And they last alot long.At 2400mAH at 100mA or less.I trying to keep my projects small but simple.As a beginner.

Im not that good at using these formula's.Is there a better and easier way to understanding them. Im just starting out.

Any tutorials you know of that makes it simple for a beginner like myself could understand opamps and these formula's stuff.
Pi is 3.142 the rest is not understandable. in the Formula.

How do you get 100Hz to 10KHz with the gain at 21 and using a 20K and a 1k FEEDBACK resistors.Just try to understand this.


Thank!

 

[betwixt]

Actually, the 8870 is CMOS too but uses normal TTL level voltages. I used to work next door to the factory that made them so I have a few samples!

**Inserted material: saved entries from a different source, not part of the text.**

-- pv_equiv track=rewrite | github.com/The-Mosher-Lab/genomics_tools | shortstack_full_report_randomize_gtf_overlaps.py | overlap_randomized_clusters_gtf
-- ===== SOURCE A (Python) =====
-- def overlap_randomized_clusters_gtf(gtf_dict, randomized_clusters, upstream_bp,
--                                     downstream_bp, feature_body):
--     upstream_overlaps = 0
--     downstream_overlaps = 0
--     body_overlaps = 0
--     for chromosome in gtf_dict:
--         if chromosome in randomized_clusters:
--             for feature_id in gtf_dict[chromosome]:
--                 feature_start = gtf_dict[chromosome][feature_id][0]
--                 feature_stop = gtf_dict[chromosome][feature_id][1]
--                 for cluster in randomized_clusters[chromosome]:
--                     cluster_start = randomized_clusters[chromosome][cluster][0]
--                     if upstream_bp > 0 and feature_start - upstream_bp <= cluster_start <= feature_start:
--                         upstream_overlaps += 1
--                     if feature_body and feature_start <= cluster_start <= feature_stop:
--                         body_overlaps += 1
--                     if downstream_bp > 0 and feature_stop + downstream_bp >= cluster_start >= feature_stop:
--                         downstream_overlaps += 1
--     return [upstream_overlaps, body_overlaps, downstream_overlaps]
-- ===== SOURCE B (Python) =====
-- from bisect import bisect_left, bisect_right
--
--
-- def _count_in(starts, lo, hi):
--     # number of sorted values x with lo <= x <= hi
--     return max(0, bisect_right(starts, hi) - bisect_left(starts, lo))
--
--
-- def overlap_randomized_clusters_gtf(gtf_dict, randomized_clusters, upstream_bp,
--                                     downstream_bp, feature_body):
--     upstream_overlaps = 0
--     body_overlaps = 0
--     downstream_overlaps = 0
--     for chromosome in gtf_dict:
--         if chromosome in randomized_clusters:
--             starts = sorted(v[0] for v in randomized_clusters[chromosome].values())
--             for coords in gtf_dict[chromosome].values():
--                 feature_start = coords[0]
--                 feature_stop = coords[1]
--                 if upstream_bp > 0:
--                     upstream_overlaps += _count_in(starts, feature_start - upstream_bp, feature_start)
--                 if feature_body:
--                     body_overlaps += _count_in(starts, feature_start, feature_stop)
--                 if downstream_bp > 0:
--                     downstream_overlaps += _count_in(starts, feature_stop, feature_stop + downstream_bp)
--     return [upstream_overlaps, body_overlaps, downstream_overlaps]
-- ===== Notes on version B (the rewrite author's own statement) =====
-- stated objective: alternative
-- what changed: replaces the per-feature linear scan over all clusters by sorting each chromosome's cluster starts once and counting each feature's upstream/body/downstream interval with two binary searches (bisect); on the measured input family this was not measurably faster
import Mathlib
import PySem

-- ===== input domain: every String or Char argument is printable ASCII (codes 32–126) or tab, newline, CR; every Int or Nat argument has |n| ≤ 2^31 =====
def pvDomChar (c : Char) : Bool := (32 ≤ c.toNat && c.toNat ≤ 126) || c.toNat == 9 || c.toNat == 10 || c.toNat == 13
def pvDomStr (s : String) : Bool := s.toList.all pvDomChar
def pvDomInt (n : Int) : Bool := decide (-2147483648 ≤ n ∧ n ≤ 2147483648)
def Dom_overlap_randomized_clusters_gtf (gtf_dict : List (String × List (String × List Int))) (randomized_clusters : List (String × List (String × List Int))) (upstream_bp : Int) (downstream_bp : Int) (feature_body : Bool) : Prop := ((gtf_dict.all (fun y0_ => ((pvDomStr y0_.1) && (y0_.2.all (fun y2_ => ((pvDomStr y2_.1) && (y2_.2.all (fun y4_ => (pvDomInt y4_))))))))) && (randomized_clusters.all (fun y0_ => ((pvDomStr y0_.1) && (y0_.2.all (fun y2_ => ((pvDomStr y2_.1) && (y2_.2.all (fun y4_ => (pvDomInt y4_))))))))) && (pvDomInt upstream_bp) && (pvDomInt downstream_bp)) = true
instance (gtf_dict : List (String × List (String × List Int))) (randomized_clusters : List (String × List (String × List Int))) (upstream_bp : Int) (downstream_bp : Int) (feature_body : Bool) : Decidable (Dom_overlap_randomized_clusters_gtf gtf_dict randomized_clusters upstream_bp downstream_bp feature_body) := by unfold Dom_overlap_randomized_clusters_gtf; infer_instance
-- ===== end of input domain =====

-- B replaces A's per-feature linear scan over all clusters by one sort of each chromosome's
-- cluster starts plus two binary searches per feature interval (objective: alternative).
-- ===== PORT A =====
def overlap_randomized_clusters_gtf (gtf_dict : List (String × List (String × List Int))) (randomized_clusters : List (String × List (String × List Int))) (upstream_bp : Int) (downstream_bp : Int) (feature_body : Bool) : List Int :=
  let G := PySem.Dict.ofList gtf_dict
  let R := PySem.Dict.ofList randomized_clusters
  let st :=
    G.keys.foldl (fun (acc : Int × Int × Int) chromosome =>
      if R.contains chromosome then
        (PySem.Dict.ofList (G.getD chromosome [])).keys.foldl (fun acc2 feature_id =>
          let feature_start := PySem.List.pyGetD ((PySem.Dict.ofList (G.getD chromosome [])).getD feature_id []) 0 0
          let feature_stop := PySem.List.pyGetD ((PySem.Dict.ofList (G.getD chromosome [])).getD feature_id []) 1 0
          (PySem.Dict.ofList (R.getD chromosome [])).keys.foldl (fun acc3 cluster =>
            let cluster_start := PySem.List.pyGetD ((PySem.Dict.ofList (R.getD chromosome [])).getD cluster []) 0 0
            (if upstream_bp > 0 ∧ feature_start - upstream_bp ≤ cluster_start ∧ cluster_start ≤ feature_start then acc3.1 + 1 else acc3.1,
             if feature_body = true ∧ feature_start ≤ cluster_start ∧ cluster_start ≤ feature_stop then acc3.2.1 + 1 else acc3.2.1,
             if downstream_bp > 0 ∧ feature_stop + downstream_bp ≥ cluster_start ∧ cluster_start ≥ feature_stop then acc3.2.2 + 1 else acc3.2.2)) acc2) acc
      else acc) (0, 0, 0)
  [st.1, st.2.1, st.2.2]

-- ===== PORT B =====
-- helper: Source B's _count_in (max(0, bisect_right - bisect_left))
def pvCountIn (starts : List Int) (lo hi : Int) : Int :=
  max 0 ((PySem.List.bisectRight starts hi : Int) - (PySem.List.bisectLeft starts lo : Int))

def overlap_randomized_clusters_gtf_alt (gtf_dict : List (String × List (String × List Int))) (randomized_clusters : List (String × List (String × List Int))) (upstream_bp : Int) (downstream_bp : Int) (feature_body : Bool) : List Int :=
  let G := PySem.Dict.ofList gtf_dict
  let R := PySem.Dict.ofList randomized_clusters
  let st :=
    G.keys.foldl (fun (acc : Int × Int × Int) chromosome =>
      if R.contains chromosome then
        let starts := PySem.List.sorted ((PySem.Dict.ofList (R.getD chromosome [])).values.map (fun w => PySem.List.pyGetD w 0 0)) (fun x => x) false
        (PySem.Dict.ofList (G.getD chromosome [])).values.foldl (fun (acc2 : Int × Int × Int) coords =>
          let feature_start := PySem.List.pyGetD coords 0 0
          let feature_stop := PySem.List.pyGetD coords 1 0
          (if upstream_bp > 0 then acc2.1 + pvCountIn starts (feature_start - upstream_bp) feature_start else acc2.1,
           if feature_body = true then acc2.2.1 + pvCountIn starts feature_start feature_stop else acc2.2.1,
           if downstream_bp > 0 then acc2.2.2 + pvCountIn starts feature_stop (feature_stop + downstream_bp) else acc2.2.2)) acc
      else acc) (0, 0, 0)
  [st.1, st.2.1, st.2.2]

-- ===== PRECONDITION & SPEC =====
-- Pre_ excludes exactly the inputs where Python A raises IndexError: on some chromosome present
-- in both dicts, a feature's coordinate list has fewer than 2 entries, or (some feature exists
-- and) a cluster's coordinate list is empty.
def Pre_overlap_randomized_clusters_gtf (gtf_dict : List (String × List (String × List Int))) (randomized_clusters : List (String × List (String × List Int))) (upstream_bp : Int) (downstream_bp : Int) (feature_body : Bool) : Prop :=
  ∀ c ∈ (PySem.Dict.ofList gtf_dict).keys,
    (PySem.Dict.ofList randomized_clusters).contains c = true →
      (∀ p ∈ (PySem.Dict.ofList ((PySem.Dict.ofList gtf_dict).getD c ([] : List (String × List Int)))).items, 2 ≤ p.2.length) ∧
      ((PySem.Dict.ofList ((PySem.Dict.ofList gtf_dict).getD c ([] : List (String × List Int)))).items ≠ [] →
        ∀ q ∈ (PySem.Dict.ofList ((PySem.Dict.ofList randomized_clusters).getD c ([] : List (String × List Int)))).items, 1 ≤ q.2.length)
instance (gtf_dict : List (String × List (String × List Int))) (randomized_clusters : List (String × List (String × List Int))) (upstream_bp : Int) (downstream_bp : Int) (feature_body : Bool) : Decidable (Pre_overlap_randomized_clusters_gtf gtf_dict randomized_clusters upstream_bp downstream_bp feature_body) := by unfold Pre_overlap_randomized_clusters_gtf; infer_instance

def pvWitness_overlap_randomized_clusters_gtf : (List (String × List (String × List Int))) × (List (String × List (String × List Int))) × Int × Int × Bool :=
  ([("c1", [("f1", [1, 5])])], [("c1", [("k1", [3])])], 2, 2, true)

def Spec_overlap_randomized_clusters_gtf (gtf_dict : List (String × List (String × List Int))) (randomized_clusters : List (String × List (String × List Int))) (upstream_bp : Int) (downstream_bp : Int) (feature_body : Bool) (out : List Int) : Prop := out = overlap_randomized_clusters_gtf_alt gtf_dict randomized_clusters upstream_bp downstream_bp feature_body
instance (gtf_dict : List (String × List (String × List Int))) (randomized_clusters : List (String × List (String × List Int))) (upstream_bp : Int) (downstream_bp : Int) (feature_body : Bool) (out : List Int) : Decidable (Spec_overlap_randomized_clusters_gtf gtf_dict randomized_clusters upstream_bp downstream_bp feature_body out) := by unfold Spec_overlap_randomized_clusters_gtf; infer_instance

Be careful that you only interface it to low voltage digital devices.

For the values, you already know how to work out the gain from the feedback resistors, just imagine the capacitors are like resistors that only conduct audio and not DC. Just as resistors in parallel have a lower resistance than each individually, so do resistors and capacitors in parallel. So a capacitor in the feedback from output to -input will appear as a resistor across the existing one (your potentiometer) and reduce its effective value. As the frequency increases the capacitor effectively has less resistance so there is more feedback and the gain becomes less. In other words, a capacitor from the output to the inveting input makes the gain drop as frequency increases.

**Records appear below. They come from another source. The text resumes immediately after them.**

-- pv_equiv track=rewrite | github.com/smaaland/python-sandbox | adventofcode/2023/day13.py | get_horizontal_mirrors
-- ===== SOURCE A (Python) =====
-- def get_horizontal_mirrors(_pattern):
--     horizontal_intersections = []
--     for i in range(1, len(_pattern)):
--         start = _pattern[:i][::-1]
--         end = _pattern[i:]
--         if all(x == y for x, y in zip(start, end)):
--             horizontal_intersections.append(i)
--     return horizontal_intersections
-- ===== SOURCE B (Python) =====
-- def get_horizontal_mirrors(_pattern):
--     n = len(_pattern)
--     mirrors = []
--     for i in range(1, n):
--         seg = _pattern[:2 * i] if 2 * i <= n else _pattern[2 * i - n:]
--         if seg == seg[::-1]:
--             mirrors.append(i)
--     return mirrors
-- ===== Notes on version B (the rewrite author's own statement) =====
-- stated objective: alternative
-- what changed: Instead of reversing the prefix and comparing it elementwise against the suffix with a zip generator, B tests whether the boundary-touching even-length slice around each candidate axis equals its own reverse.
import Mathlib
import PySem

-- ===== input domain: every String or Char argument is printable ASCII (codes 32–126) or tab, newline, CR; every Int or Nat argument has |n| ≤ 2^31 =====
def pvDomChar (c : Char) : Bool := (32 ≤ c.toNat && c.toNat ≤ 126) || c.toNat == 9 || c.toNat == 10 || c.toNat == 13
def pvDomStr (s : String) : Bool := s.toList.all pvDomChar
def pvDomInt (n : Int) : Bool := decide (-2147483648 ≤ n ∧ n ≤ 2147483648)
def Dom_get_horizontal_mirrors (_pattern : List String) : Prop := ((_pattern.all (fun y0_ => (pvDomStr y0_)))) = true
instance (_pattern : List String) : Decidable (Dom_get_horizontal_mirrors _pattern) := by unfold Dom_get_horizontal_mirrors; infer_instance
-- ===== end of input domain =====

-- B replaces A's reversed-prefix vs suffix elementwise zip comparison with a direct
-- palindrome test of the boundary-touching even-length slice (alternative decomposition, same cost).

-- ===== PORT A =====
-- _pattern[:i][::-1] : slice then reverse (PySem.List.slice?_none_none_neg_one: [::-1] is reverse)
def get_horizontal_mirrors (_pattern : List String) : List Int :=
  (PySem.List.pyRange 1 (_pattern.length : Int) 1).foldl
    (fun acc i =>
      let start := (PySem.List.slice _pattern none (some i)).reverse
      let «end» := PySem.List.slice _pattern (some i) none
      if ((start.zip «end»).all (fun xy => xy.1 == xy.2)) then acc ++ [i] else acc)
    []

-- ===== PORT B =====
def get_horizontal_mirrors_alt (_pattern : List String) : List Int :=
  let n : Int := _pattern.length
  (PySem.List.pyRange 1 n 1).foldl
    (fun acc i =>
      let seg := if 2 * i ≤ n then PySem.List.slice _pattern none (some (2 * i))
                 else PySem.List.slice _pattern (some (2 * i - n)) none
      if seg == seg.reverse then acc ++ [i] else acc)
    []

-- ===== PRECONDITION & SPEC =====
def Spec_get_horizontal_mirrors (_pattern : List String) (out : List Int) : Prop := out = get_horizontal_mirrors_alt _pattern
instance (_pattern : List String) (out : List Int) : Decidable (Spec_get_horizontal_mirrors _pattern out) := by unfold Spec_get_horizontal_mirrors; infer_instance

-- ===== CLAIM (what is proved, stated in full; the proofs are below) =====
def Claim_equal_get_horizontal_mirrors : Prop := ∀ (_pattern : List String), Dom_get_horizontal_mirrors _pattern → Spec_get_horizontal_mirrors _pattern (get_horizontal_mirrors _pattern)

-- ===== LEMMAS AND PROOFS =====

-- zip-all equality is equality of mutual truncations
lemma pv_zip_all_eq {α : Type} [BEq α] [LawfulBEq α] (xs ys : List α) :
    ((xs.zip ys).all (fun xy => xy.1 == xy.2)) = (xs.take ys.length == ys.take xs.length) := by
  induction xs generalizing ys with
  | nil => simp
  | cons a xs ih =>
    cases ys with
    | nil => simp
    | cons b ys =>
      simp only [List.zip_cons_cons, List.all_cons, List.length_cons, List.take_succ_cons, ih]
      by_cases h : a = b <;> simp [h]

-- a balanced even split is a palindrome iff the right half mirrors the left
lemma pv_balanced_palindrome {α : Type} (u v : List α) (h : u.length = v.length) :
    (u ++ v = (u ++ v).reverse) ↔ v = u.reverse := by
  rw [List.reverse_append]
  constructor
  · intro he
    exact (List.append_inj he (by simp [h])).2
  · intro hv
    subst hv; simp

-- the two membership conditions coincide for any index k < length
lemma pv_cond_eq {α : Type} [BEq α] [LawfulBEq α] (p : List α) (k : Nat) (hk : k < p.length) :
    (((p.take k).reverse.zip (p.drop k)).all (fun xy => xy.1 == xy.2)) =
    ((if 2 * k ≤ p.length then p.take (2 * k) else p.drop (2 * k - p.length)) ==
     (if 2 * k ≤ p.length then p.take (2 * k) else p.drop (2 * k - p.length)).reverse) := by
  have hlen_take : (p.take k).length = k := by simp; omega
  rw [pv_zip_all_eq, Bool.eq_iff_iff]
  simp only [beq_iff_eq]
  by_cases hcase : 2 * k ≤ p.length
  · have h1 : ((p.take k).reverse.take (p.drop k).length) = (p.take k).reverse := by
      apply List.take_of_length_le; simp; omega
    have h2 : (p.drop k).take (p.take k).reverse.length = (p.drop k).take k := by
      simp [hlen_take]
    rw [h1, h2]
    simp only [hcase, if_pos]
    have hseg : p.take (2 * k) = p.take k ++ (p.drop k).take k := by
      rw [← List.take_add]; congr 1; omega
    rw [hseg, pv_balanced_palindrome _ _ (by simp [hlen_take]; omega)]
    exact ⟨fun h => h.symm, fun h => h.symm⟩
  · have h2 : (p.drop k).take (p.take k).reverse.length = p.drop k := by
      apply List.take_of_length_le; simp [hlen_take]; omega
    rw [h2]
    simp only [hcase, if_neg, not_false_iff]
    have hsplit : p.drop (2 * k - p.length) = (p.take k).drop (2 * k - p.length) ++ p.drop k := by
      rw [← List.drop_append_of_le_length (by simp [hlen_take]; omega), List.take_append_drop]
    have hlen2 : ((p.take k).drop (2 * k - p.length)).length = (p.drop k).length := by
      simp [hlen_take]; omega
    rw [hsplit, pv_balanced_palindrome _ _ hlen2]
    have hrev : (p.take k).reverse.take (p.drop k).length
        = ((p.take k).drop (2 * k - p.length)).reverse := by
      rw [List.take_reverse]; congr 1; simp [hlen_take]; omega
    rw [hrev]
    exact ⟨fun h => h.symm, fun h => h.symm⟩

-- ===== VERDICT (by name: the statement is the Claim_ definition above) =====
theorem get_horizontal_mirrors_spec : Claim_equal_get_horizontal_mirrors := by
  intro p _
  unfold Spec_get_horizontal_mirrors get_horizontal_mirrors get_horizontal_mirrors_alt
  apply PySem.List.foldl_congr_mem
  intro acc i hi
  rw [PySem.List.mem_pyRange_one] at hi
  have h0 : 0 ≤ i := by omega
  set k := i.toNat with hkdef
  have hik : i = (k : Int) := by omega
  have hk : k < p.length := by omega
  simp only [hik]
  rw [PySem.List.slice_to p (by positivity), PySem.List.slice_from p (by positivity)]
  by_cases h2 : 2 * (k : Int) ≤ (p.length : Int)
  · have h2n : 2 * k ≤ p.length := by omega
    have ht : (2 * (k : Int)).toNat = 2 * k := by omega
    simp only [Int.toNat_natCast, if_pos h2,
      PySem.List.slice_to p (show (0:Int) ≤ 2 * (k:Int) by positivity), ht,
      pv_cond_eq p k hk, if_pos h2n]
  · have h2n : ¬ (2 * k ≤ p.length) := by omega
    have ht : (2 * (k : Int) - (p.length : Int)).toNat = 2 * k - p.length := by omega
    simp only [Int.toNat_natCast, if_neg h2,
      PySem.List.slice_from p (show (0:Int) ≤ 2 * (k:Int) - (p.length:Int) by omega), ht,
      pv_cond_eq p k hk, if_neg h2n]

The other capacitor to ground does exactly the same, it's value drops as frequency increases but because its across the feedback it reduces it and makes the gain higher. So this capacitor makes the gain higher as the frequency increases.

You can see how the tone response can be changed by adjusting the capacitor values. However, you don't get a brick-wall response, it doesn't instantly lose gain at a particular frequency, it gradually changes so to set a response you have to decide at which frequencies the gain will have dropped by a certain amount. Your value of Cf sets the upper response so high that it falls well above the audible range, the original value you chose for CC1 gives a low frequency half-gain point of around 1.3MHz when you really want it to be around 100Hz!

Brian.